AnomalyDetectionTs should keep the timestamp column of the output dataset as-is, rather than converting to POSIXct and dropping the timezone attribute:

library(AnomalyDetection)
data(data_raw)
data <- raw_data
data$timestamp <- as.POSIXct(data$timestamp)
attr(data$timestamp, "tzone") 
attr(data$timestamp, "tzone") <- "America/New_York"

res = AnomalyDetectionTs(data, max_anoms=0.002, direction='both', plot=FALSE)
attr(res$anoms, 'tzone')

Dropping the timezone is problematic if you wish to merge the anomalies back to the main dataset:

> merge(data, res$anoms, by='timestamp')
             timestamp   count    anoms
1  1980-09-28 22:40:00 114.308 193.1036
2  1980-09-30 12:26:00 130.222 180.8990
3  1980-09-30 12:30:00 126.721 178.8220
4  1980-09-30 12:31:00 152.956 198.3260
5  1980-09-30 12:32:00 136.004 203.9010
6  1980-09-30 12:33:00 134.589 200.3090
7  1980-09-30 12:34:00 122.490 178.4910
8  1980-09-30 12:36:00 126.806 183.0180
9  1980-09-30 12:38:00 117.334 186.8230
10 1980-09-30 12:39:00 121.061 183.6600
11 1980-09-30 12:40:00 116.924 179.2760
12 1980-09-30 12:41:00 129.097 197.2830
13 1980-09-30 12:42:00 119.566 191.0970
14 1980-09-30 12:43:00 137.694 194.6700
15 1980-09-30 12:46:00 136.876 200.8160
16 1980-09-30 12:47:00 125.126 186.2350
17 1980-09-30 12:48:00 122.008 185.4210
18 1980-09-30 12:49:00 127.935 178.9580
19 1980-09-30 12:51:00 138.159 203.2310
20 1980-09-30 12:52:00 130.939 181.3540
21 1980-09-30 12:53:00 122.351 186.7780
22 1980-09-30 12:55:00 121.120 176.1250
23 1980-09-30 12:56:00 122.707 181.5140
24 1980-09-30 12:57:00 118.378 175.2610
25 1980-10-05 05:18:00 101.332  40.0000
26 1980-10-05 05:28:00 103.798 250.0000
27 1980-10-05 05:38:00 100.839  40.0000
@zachmayer zachmayer changed the title AnomalyDetectionTs drops timezone from POSIXct objects AnomalyDetectionTs drops timezone from POSIXct objects and converts POSIXlt to POSIXct Jan 6, 2015
@jhochenbaum
Copy link

Thanks, Owen and I will look into it Zach!

@zachmayer
Copy link
Author

Thanks!

@erikriverson
Copy link

This looks like a useful package, thanks!

Perhaps the 'timestamp' column should be required to be of class POSIXct?
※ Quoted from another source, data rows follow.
-- pv_equiv track=rewrite | github.com/awaisamjad/quantcast | main.py | sort_data_as_date_to_cookies
-- ===== SOURCE A (Python) =====
-- def sort_data_as_date_to_cookies(data: str) -> dict[str, list]:
--     data_split = data.split("\n") #~ Separate the data by line breaks and store it in a list
--     #& Example:
--     #& data = """cookie,timestamp
--     #& AtY0laUfhglK3lC7,2018-12-09T14:19:00+00:00
--     #& SAZuXPGUrfbcn5UA,2018-12-09T10:13:00+00:00
--     #& SAZuXPGUrfbcn5UA,2018-12-09T11:13:00+00:00"""
--     #& data_split = ["cookie,timestamp", "AtY0laUfhglK3lC7,2018-12-09T14:19:00+00:00", "SAZuXPGUrfbcn5UA,2018-12-09T10:13:00+00:00", "SAZuXPGUrfbcn5UA,2018-12-09T11:13:00+00:00"]
--
--     #~ dictionary/hashmap to store the data with key: date and value: list of cookies
--     log = {}
--
--     #~ Iterate over the data_split list starting from the second element as this removes the header
--     #TODO
--     #! Another approach -> The header might have to be removed at the start via data_split.pop(0)
--
--     for i in range(1, len(data_split)):
--
--         #~ Separate the cookie and timestamp by comma
--         #& Example: AtY0laUfhglK3lC7,2018-12-09T14:19:00+00:00 ->
--         #& cookie : AtY0laUfhglK3lC7 timestamp : 2018-12-09T14:19:00+00:00
--         cookie, timestamp  = data_split[i].split(",")
--
--         #~ Split the timestamp by T and get the date which is the first element
--         #& Example: 2018-12-09T14:19:00+00:00 -> 2018-12-09
--         date = timestamp.split("T")[0]
--
--         #~ Check if the date is already in the dictionary
--         #~ If it is, then append the cookie to the list of cookies
--         #~ If not, then create a new key with the date and store the cookie as a list
--         #? This ensures that there are no duplicate dates and that each date has all its respective cookies
--         #? At the start we have no dates so all unique dates will be added to the dictionary
--         #? Then when a repeated date is found, the cookie will be appended to the list of cookies instead of added as a new key
--         if date in log:
--             log[date].append(cookie)
--         else:
--             log[date] = [cookie]
--
--     return log
-- ===== SOURCE B (Python) =====
-- def sort_data_as_date_to_cookies(data: str) -> dict[str, list]:
--     # Different decomposition: parse all lines into (date, cookie) pairs first,
--     # then build the result from the distinct dates with a per-date filter pass.
--     rows = [line.split(",") for line in data.split("\n")[1:]]
--     pairs = [(timestamp.split("T")[0], cookie) for cookie, timestamp in rows]
--     dates = list(dict.fromkeys(date for date, _ in pairs))
--     return {date: [c for d, c in pairs if d == date] for date in dates}
-- ===== Notes on version B (the rewrite author's own statement) =====
-- stated objective: alternative
-- what changed: Replaces A's single incremental dict-membership scan with a parse-all-pairs pass followed by a distinct-dates pass that gathers each date's cookies by filtering the pair list.
import Mathlib
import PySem

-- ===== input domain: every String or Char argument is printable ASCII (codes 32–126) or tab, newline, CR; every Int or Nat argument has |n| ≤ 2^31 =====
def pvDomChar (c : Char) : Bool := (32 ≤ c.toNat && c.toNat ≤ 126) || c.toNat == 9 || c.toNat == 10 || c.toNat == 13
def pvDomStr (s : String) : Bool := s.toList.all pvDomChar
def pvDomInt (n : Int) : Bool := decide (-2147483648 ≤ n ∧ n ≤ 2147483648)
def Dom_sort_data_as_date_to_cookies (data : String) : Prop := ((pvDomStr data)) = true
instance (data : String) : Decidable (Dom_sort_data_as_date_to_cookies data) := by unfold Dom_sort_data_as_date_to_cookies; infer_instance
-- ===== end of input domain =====

-- B replaces A's incremental dict-membership scan by a parse-all-pairs pass then a
-- distinct-dates pass filtering the pair list; equal on inputs where A returns (Pre_).

-- s.split(sep) for a non-empty literal sep (exact: Str.split? is none only for sep = "")
def pySplit (s sep : String) : List String := (PySem.Str.split? s sep).getD [s]

-- ===== PORT A =====
-- one iteration of A's loop body on line `data_split[i]` (none = ValueError on unpacking)
def pvLineStepA (st : Option (PySem.Dict String (List String))) (line : String) :
    Option (PySem.Dict String (List String)) :=
  st.bind fun log =>
    match pySplit line "," with
    | [cookie, timestamp] =>
        let date := (pySplit timestamp "T").headD ""
        some (if log.contains date then log.modify date [] (· ++ [cookie])
              else log.insert date [cookie])
    | _ => none

def sort_data_as_date_to_cookies (data : String) : List (String × List String) :=
  let data_split := pySplit data "\n"
  let log := (PySem.List.pyRange 1 (PySem.List.len data_split)).foldl
      (fun st i => pvLineStepA st (PySem.List.pyGetD data_split i ""))
      (some PySem.Dict.empty)
  (log.getD PySem.Dict.empty).items

-- ===== PORT B =====
-- the unpacking `(timestamp.split("T")[0], cookie) for cookie, timestamp in row` (none = ValueError)
def pvParseRow (r : List String) : Option (String × String) :=
  match r with
  | [cookie, timestamp] => some ((pySplit timestamp "T").headD "", cookie)
  | _ => none

def sort_data_as_date_to_cookies_alt (data : String) : List (String × List String) :=
  let rows := ((pySplit data "\n").drop 1).map (fun line => pySplit line ",")
  match rows.mapM pvParseRow with
  | none => []
  | some pairs =>
      let dates := PySem.List.dedup (pairs.map (·.1))
      dates.map (fun date => (date, (pairs.filter (fun p => p.1 == date)).map (·.2)))

-- ===== PRECONDITION & SPEC =====
-- A raises ValueError when some non-header line does not split on "," into exactly two
-- fields; exactly those inputs are excluded.
def Pre_sort_data_as_date_to_cookies (data : String) : Prop :=
  ∀ line ∈ (pySplit data "\n").drop 1, (pySplit line ",").length = 2
instance (data : String) : Decidable (Pre_sort_data_as_date_to_cookies data) := by
  unfold Pre_sort_data_as_date_to_cookies; infer_instance
def pvWitness_sort_data_as_date_to_cookies : String := "cookie,timestamp\na,2018-12-09T14:19"

def Spec_sort_data_as_date_to_cookies (data : String) (out : List (String × List String)) : Prop :=
  out = sort_data_as_date_to_cookies_alt data
instance (data : String) (out : List (String × List String)) :
    Decidable (Spec_sort_data_as_date_to_cookies data out) := by
  unfold Spec_sort_data_as_date_to_cookies; infer_instance

-- ===== CLAIM (what is proved, stated in full; the proofs are below) =====
def Claim_equal_sort_data_as_date_to_cookies : Prop :=
  ∀ (data : String), Dom_sort_data_as_date_to_cookies data →
    Pre_sort_data_as_date_to_cookies data →
    Spec_sort_data_as_date_to_cookies data (sort_data_as_date_to_cookies data)

-- ===== LEMMAS AND PROOFS =====

-- (date, cookie) extracted from a well-formed line (proof-side description of both parses)
def pvParseLine (line : String) : String × String :=
  match pySplit line "," with
  | [cookie, timestamp] => ((pySplit timestamp "T").headD "", cookie)
  | _ => ("", "")

def pvDictStep (d : PySem.Dict String (List String)) (p : String × String) :
    PySem.Dict String (List String) :=
  if d.contains p.1 then d.modify p.1 [] (· ++ [p.2]) else d.insert p.1 [p.2]

lemma pvLen2 {α : Type} {xs : List α} (h : xs.length = 2) : ∃ a b, xs = [a, b] := by
  match xs with
  | [a, b] => exact ⟨a, b, rfl⟩
  | [] | [_] | _ :: _ :: _ :: _ => simp at h

lemma pvDictStep_eq_modify (d : PySem.Dict String (List String)) (p : String × String) :
    pvDictStep d p = d.modify p.1 [] (· ++ [p.2]) := by
  unfold pvDictStep
  split_ifs with h
  · rfl
  · have h' : d.contains p.1 = false := by simpa using h
    rw [PySem.Dict.modify, PySem.Dict.getD_of_not_contains]
    · simp
    · exact h'

lemma pvFoldA_eq (lines : List String)
    (h : ∀ l ∈ lines, (pySplit l ",").length = 2) (d : PySem.Dict String (List String)) :
    lines.foldl pvLineStepA (some d) = some (lines.foldl (fun d l => pvDictStep d (pvParseLine l)) d) := by
  induction lines generalizing d with
  | nil => rfl
  | cons l ls ih =>
    obtain ⟨c, t, hct⟩ := pvLen2 (h l (by simp))
    have hstep : pvLineStepA (some d) l = some (pvDictStep d (pvParseLine l)) := by
      simp [pvLineStepA, pvParseLine, hct, pvDictStep]
    simp only [List.foldl_cons, hstep]
    exact ih (fun x hx => h x (by simp [hx])) _

lemma pvMapMB_eq (lines : List String)
    (h : ∀ l ∈ lines, (pySplit l ",").length = 2) :
    (lines.map (fun line => pySplit line ",")).mapM pvParseRow = some (lines.map pvParseLine) := by
  induction lines with
  | nil => rfl
  | cons l ls ih =>
    obtain ⟨c, t, hct⟩ := pvLen2 (h l (by simp))
    have hrow : pvParseRow (pySplit l ",") = some (pvParseLine l) := by
      simp [pvParseRow, pvParseLine, hct]
    simp [List.mapM_cons, hrow, ih (fun x hx => h x (by simp [hx]))]

lemma pvGroup_eq (ps : List (String × String)) :
    (ps.foldl (fun d p => pvDictStep d p) PySem.Dict.empty).items
      = (PySem.List.dedup (ps.map (·.1))).map
          (fun date => (date, (ps.filter (fun p => p.1 == date)).map (·.2))) := by
  have hstep : (fun d p => pvDictStep d p)
      = (fun (d : PySem.Dict String (List String)) (p : String × String) =>
          d.modify p.1 [] (· ++ [p.2])) := by
    funext d p; exact pvDictStep_eq_modify d p
  rw [hstep]
  have hnd : (ps.foldl (fun d p => d.modify p.1 [] (· ++ [p.2])) PySem.Dict.empty).keys.Nodup :=
    PySem.Dict.nodup_keys_foldl_modify_key ps (·.1) [] (fun _ p => (· ++ [p.2]))
      PySem.Dict.empty (by simp)
  rw [PySem.Dict.items_eq_map_keys _ hnd []]
  have hkeys : (ps.foldl (fun d p => d.modify p.1 [] (· ++ [p.2])) PySem.Dict.empty).keys
      = PySem.List.dedup (ps.map (·.1)) := by
    rw [PySem.Dict.keys_foldl_modify_key ps (·.1) [] (fun _ p => (· ++ [p.2]))]
    simp [PySem.Dict.keys_empty, PySem.Set.update_nil_left, PySem.List.dedup_eq_ofList]
  rw [hkeys]
  refine List.map_congr_left (fun date _ => ?_)
  rw [PySem.Dict.getD_foldl_modify_append ps PySem.Dict.empty date]
  simp [PySem.Dict.getD_empty]

-- ===== VERDICT (by name: the statement is the Claim_ definition above) =====
theorem sort_data_as_date_to_cookies_spec : Claim_equal_sort_data_as_date_to_cookies := by
  intro data _ hpre
  unfold Spec_sort_data_as_date_to_cookies
  unfold sort_data_as_date_to_cookies sort_data_as_date_to_cookies_alt
  dsimp only
  rw [PySem.List.foldl_pyRange_pyGetD (pySplit data "\n") "" pvLineStepA
    (some PySem.Dict.empty) (by norm_num)]
  simp only [Int.toNat_one]
  rw [pvFoldA_eq _ hpre, pvMapMB_eq _ hpre]
  simp only [Option.getD_some]
  rw [← List.foldl_map (f := pvParseLine) (g := pvDictStep)]
  exact pvGroup_eq _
I don't believe base::merge works when the 'by' column is of class POSIXlt. For example:

x <- Sys.time()
test1 <- data.frame(timestamp = as.POSIXct(x:(x + 9), origin = "1970-01-01"),
                    y = rnorm(1:10))
test2 <- data.frame(timestamp = test1$timestamp, z = rnorm(1:10))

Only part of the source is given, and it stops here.